We do not have tools to handle locks so the options are: a) drop all the
locks, or b) copy/move the whole db/locks subdir. I'm not really
interested in locks at present.
Revprops are more of a problem. Most revprops are up-to-date but a
small number may be out-of-date. The problem is we do not know which
revprops are out-of-date. Is there a reliable and efficient way to
bring the revprops up-to-date? We could attempt to disable and/or track
revprop changes during the load but this is not reliable. Post- hooks
are not 100% reliable and revprop changes can bypass the hooks. We
could attempt to copy/move the whole revprops subdir that is not always
possible if the repository formats are different.

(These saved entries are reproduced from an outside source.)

-- pv_equiv track=rewrite | github.com/riccardotorre/DNNLikelihood_dev | source/DNNLikelihood/utils.py | define_pars_labels_auto
-- ===== SOURCE A (Python) =====
-- def define_pars_labels_auto(pars_pos_poi, pars_pos_nuis):
--     pars_labels_auto = []
--     i_poi = 1
--     i_nuis = 1
--     for i in range(len(pars_pos_poi)+len(pars_pos_nuis)):
--         if i in pars_pos_poi:
--             pars_labels_auto.append(r"$\theta_{%d}$" % i_poi)
--             i_poi = i_poi+1
--         else:
--             pars_labels_auto.append(r"$\nu_{%d}$" % i_nuis)
--             i_nuis = i_nuis+1
--     return pars_labels_auto
-- ===== SOURCE B (Python) =====
-- def define_pars_labels_auto(pars_pos_poi, pars_pos_nuis):
--     n = len(pars_pos_poi) + len(pars_pos_nuis)
--     poi = set(pars_pos_poi)
--     poi_idx = [i for i in range(n) if i in poi]
--     nuis_idx = [i for i in range(n) if i not in poi]
--     return [r"$\theta_{%d}$" % (poi_idx.index(i) + 1) if i in poi
--             else r"$\nu_{%d}$" % (nuis_idx.index(i) + 1)
--             for i in range(n)]
-- ===== Notes on version B (the rewrite author's own statement) =====
-- stated objective: alternative
-- what changed: Replaces the single interleaved scan carrying two mutable counters with a partition of range(n) into POI/nuisance index lists (set membership built once) and a rank lookup by position in each partition, assembled in one comprehension.
import Mathlib
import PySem

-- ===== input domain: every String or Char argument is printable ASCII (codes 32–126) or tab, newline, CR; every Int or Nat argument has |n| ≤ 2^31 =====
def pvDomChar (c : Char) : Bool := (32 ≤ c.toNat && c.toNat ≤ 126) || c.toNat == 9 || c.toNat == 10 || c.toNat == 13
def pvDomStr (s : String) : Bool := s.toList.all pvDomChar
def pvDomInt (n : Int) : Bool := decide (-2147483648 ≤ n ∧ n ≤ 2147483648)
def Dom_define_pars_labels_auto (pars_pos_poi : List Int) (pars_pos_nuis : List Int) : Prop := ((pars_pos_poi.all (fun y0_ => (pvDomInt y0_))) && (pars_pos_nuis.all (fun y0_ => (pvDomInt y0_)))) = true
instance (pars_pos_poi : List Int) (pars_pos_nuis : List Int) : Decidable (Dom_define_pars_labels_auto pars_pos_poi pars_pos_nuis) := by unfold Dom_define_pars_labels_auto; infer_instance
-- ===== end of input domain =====

-- B replaces A's interleaved counter scan by partitioning range(n) into POI/nuisance
-- index lists (set membership built once) and looking each rank up by its position in
-- its partition (objective: alternative decomposition, same practical cost).

-- r"$\theta_{%d}$" % k  /  r"$\nu_{%d}$" % k  (shared formatting helper, incidental to both algorithms)
def pvThetaLabel (k : Int) : String := "$\\theta_{" ++ PySem.Int.toStr k ++ "}$"
def pvNuLabel (k : Int) : String := "$\\nu_{" ++ PySem.Int.toStr k ++ "}$"

-- ===== PORT A =====
def define_pars_labels_auto (pars_pos_poi : List Int) (pars_pos_nuis : List Int) : List String :=
  ((PySem.List.pyRange 0 ((pars_pos_poi.length : Int) + (pars_pos_nuis.length : Int)) 1).foldl
    (fun (st : List String × Int × Int) (i : Int) =>
      if pars_pos_poi.contains i then
        (st.1 ++ [pvThetaLabel st.2.1], st.2.1 + 1, st.2.2)
      else
        (st.1 ++ [pvNuLabel st.2.2], st.2.1, st.2.2 + 1))
    ([], 1, 1)).1

-- ===== PORT B =====
def define_pars_labels_auto_alt (pars_pos_poi : List Int) (pars_pos_nuis : List Int) : List String :=
  let n : Int := (pars_pos_poi.length : Int) + (pars_pos_nuis.length : Int)
  let poi : PySem.Set Int := PySem.Set.ofList pars_pos_poi
  let poi_idx := (PySem.List.pyRange 0 n 1).filter (fun i => PySem.Set.contains poi i)
  let nuis_idx := (PySem.List.pyRange 0 n 1).filter (fun i => !PySem.Set.contains poi i)
  (PySem.List.pyRange 0 n 1).map (fun i =>
    if PySem.Set.contains poi i then
      pvThetaLabel (((PySem.List.index? poi_idx i).getD 0 : Int) + 1)
    else
      pvNuLabel (((PySem.List.index? nuis_idx i).getD 0 : Int) + 1))

-- ===== PRECONDITION & SPEC =====
def Spec_define_pars_labels_auto (pars_pos_poi : List Int) (pars_pos_nuis : List Int) (out : List String) : Prop := out = define_pars_labels_auto_alt pars_pos_poi pars_pos_nuis
instance (pars_pos_poi : List Int) (pars_pos_nuis : List Int) (out : List String) : Decidable (Spec_define_pars_labels_auto pars_pos_poi pars_pos_nuis out) := by unfold Spec_define_pars_labels_auto; infer_instance

-- ===== CLAIM (what is proved, stated in full; the proofs are below) =====
def Claim_equal_define_pars_labels_auto : Prop := ∀ (pars_pos_poi : List Int) (pars_pos_nuis : List Int), Dom_define_pars_labels_auto pars_pos_poi pars_pos_nuis → Spec_define_pars_labels_auto pars_pos_poi pars_pos_nuis (define_pars_labels_auto pars_pos_poi pars_pos_nuis)

-- ===== LEMMAS AND PROOFS =====

-- A's loop body, as a structural recursion on the remaining indices with the two counters.
def pvG (pred : Int → Bool) : List Int → Int → Int → List String
  | [], _, _ => []
  | i :: t, p, q =>
    if pred i then pvThetaLabel p :: pvG pred t (p + 1) q
    else pvNuLabel q :: pvG pred t p (q + 1)

theorem pvFoldl_eq_pvG (pred : Int → Bool) (l : List Int) (acc : List String) (p q : Int) :
    (l.foldl (fun (st : List String × Int × Int) (i : Int) =>
      if pred i then (st.1 ++ [pvThetaLabel st.2.1], st.2.1 + 1, st.2.2)
      else (st.1 ++ [pvNuLabel st.2.2], st.2.1, st.2.2 + 1)) (acc, p, q)).1
    = acc ++ pvG pred l p q := by
  induction l generalizing acc p q with
  | nil => simp [pvG]
  | cons i t ih =>
    by_cases h : pred i <;> simp [pvG, h, ih]

theorem pvG_append (pred : Int → Bool) (l1 l2 : List Int) (p q : Int) :
    pvG pred (l1 ++ l2) p q
    = pvG pred l1 p q ++ pvG pred l2 (p + (l1.countP pred : Int)) (q + (l1.countP (fun i => !pred i) : Int)) := by
  induction l1 generalizing p q with
  | nil => simp [pvG]
  | cons i t ih =>
    by_cases h : pred i <;>
      simp [pvG, h, ih] <;> ring_nf

-- position of i in the filtered range = number of earlier hits
theorem pvIndex_filter_range (pred : Int → Bool) (n : Nat) (i : Int)
    (hi : i ∈ PySem.List.pyRange 0 (n : Int) 1) (hp : pred i = true) :
    PySem.List.index? ((PySem.List.pyRange 0 (n : Int) 1).filter pred) i
      = some ((PySem.List.pyRange 0 i 1).countP pred) := by
  induction n with
  | zero =>
    rw [PySem.List.mem_pyRange_one] at hi
    omega
  | succ m ih =>
    have hsplit : PySem.List.pyRange 0 ((m + 1 : Nat) : Int) 1
        = PySem.List.pyRange 0 (m : Int) 1 ++ [(m : Int)] := by
      push_cast
      exact PySem.List.pyRange_one_succ_right (by positivity)
    rw [PySem.List.mem_pyRange_one] at hi
    by_cases hlt : i < (m : Int)
    · have hmem : i ∈ PySem.List.pyRange 0 (m : Int) 1 := by
        rw [PySem.List.mem_pyRange_one]; omega
      have hmemf : i ∈ (PySem.List.pyRange 0 (m : Int) 1).filter pred :=
        List.mem_filter.mpr ⟨hmem, hp⟩
      rw [hsplit, List.filter_append, PySem.List.index?_append_of_mem _ hmemf]
      exact ih hmem
    · have hieq : i = (m : Int) := by omega
      have hnot : i ∉ (PySem.List.pyRange 0 i 1).filter pred := by
        intro hmem
        have := (List.mem_filter.mp hmem).1
        rw [PySem.List.mem_pyRange_one] at this
        omega
      rw [hsplit, ← hieq]
      have hfil : (PySem.List.pyRange 0 i 1 ++ [i]).filter pred
          = (PySem.List.pyRange 0 i 1).filter pred ++ [i] := by
        simp [List.filter_append, hp]
      rw [hfil, PySem.List.index?_append_singleton_self _ i hnot]
      simp [← List.countP_eq_length_filter]

-- the canonical value at position i (counts over range(i); independent of n)
def pvLabel (pred : Int → Bool) (i : Int) : String :=
  if pred i then pvThetaLabel (((PySem.List.pyRange 0 i 1).countP pred : Int) + 1)
  else pvNuLabel (((PySem.List.pyRange 0 i 1).countP (fun j => !pred j) : Int) + 1)

theorem pvG_range_eq_map (pred : Int → Bool) (n : Nat) :
    pvG pred (PySem.List.pyRange 0 (n : Int) 1) 1 1
      = (PySem.List.pyRange 0 (n : Int) 1).map (pvLabel pred) := by
  induction n with
  | zero => simp [pvG]
  | succ m ih =>
    have hsplit : PySem.List.pyRange 0 ((m + 1 : Nat) : Int) 1
        = PySem.List.pyRange 0 (m : Int) 1 ++ [(m : Int)] := by
      push_cast
      exact PySem.List.pyRange_one_succ_right (by positivity)
    rw [hsplit, pvG_append, List.map_append, ih]
    congr 1
    by_cases h : pred (m : Int) <;>
      simp [pvG, h, pvLabel, add_comm]

theorem pvSet_contains_eq (xs : List Int) (i : Int) :
    PySem.Set.contains (PySem.Set.ofList xs) i = xs.contains i := by
  simp [PySem.Set.contains, PySem.Set.mem_ofList]

-- ===== VERDICT (by name: the statement is the Claim_ definition above) =====
theorem define_pars_labels_auto_spec : Claim_equal_define_pars_labels_auto := by
  intro poi nuis _
  unfold Spec_define_pars_labels_auto define_pars_labels_auto define_pars_labels_auto_alt
  simp only [pvSet_contains_eq]
  have hcast : (poi.length : Int) + (nuis.length : Int) = ((poi.length + nuis.length : Nat) : Int) := by
    push_cast; ring
  rw [hcast, pvFoldl_eq_pvG (fun i => poi.contains i), List.nil_append,
    pvG_range_eq_map (fun i => poi.contains i)]
  apply List.map_congr_left
  intro i hi
  by_cases h : poi.contains i
  · have hmem : i ∈ poi := List.contains_iff_mem.mp h
    rw [pvIndex_filter_range (fun j => poi.contains j) _ i hi h]
    simp [pvLabel, hmem]
  · have hmem : i ∉ poi := fun hm => h (List.contains_iff_mem.mpr hm)
    have h' : (fun j => !(poi.contains j)) i = true := by
      simp [hmem]
    rw [pvIndex_filter_range (fun j => !(poi.contains j)) _ i hi h']
    simp [pvLabel, hmem]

One general solution is to use svnsync to bulk copy the revprops:
ln -sf /bin/true dst/hooks/pre-revprop-change
svnsync initialize --allow-non-empty file:///src file:///dst
svnsync copy-revprops file:///src file:///dst
This isn't very fast, I get about 2,000 revisions a minute for
repositories on an SSD. There are typically three revprops per
revisions and the FS/RA API change one at time. Each change must run
the mandatory pre-revprop-change hook and fsync() the repository.
svnsync has a simple algorithm that writes every revprop for each
revision.
A repository with a million revisions svnsync would invoke three million
processes to run the hooks and three million fsync(). Typically, most
of this work is useless because most of the revprops already match.
I wrote a script using the Python FS bindings (see below). This avoids
the hooks and also elides the writes when the values already match.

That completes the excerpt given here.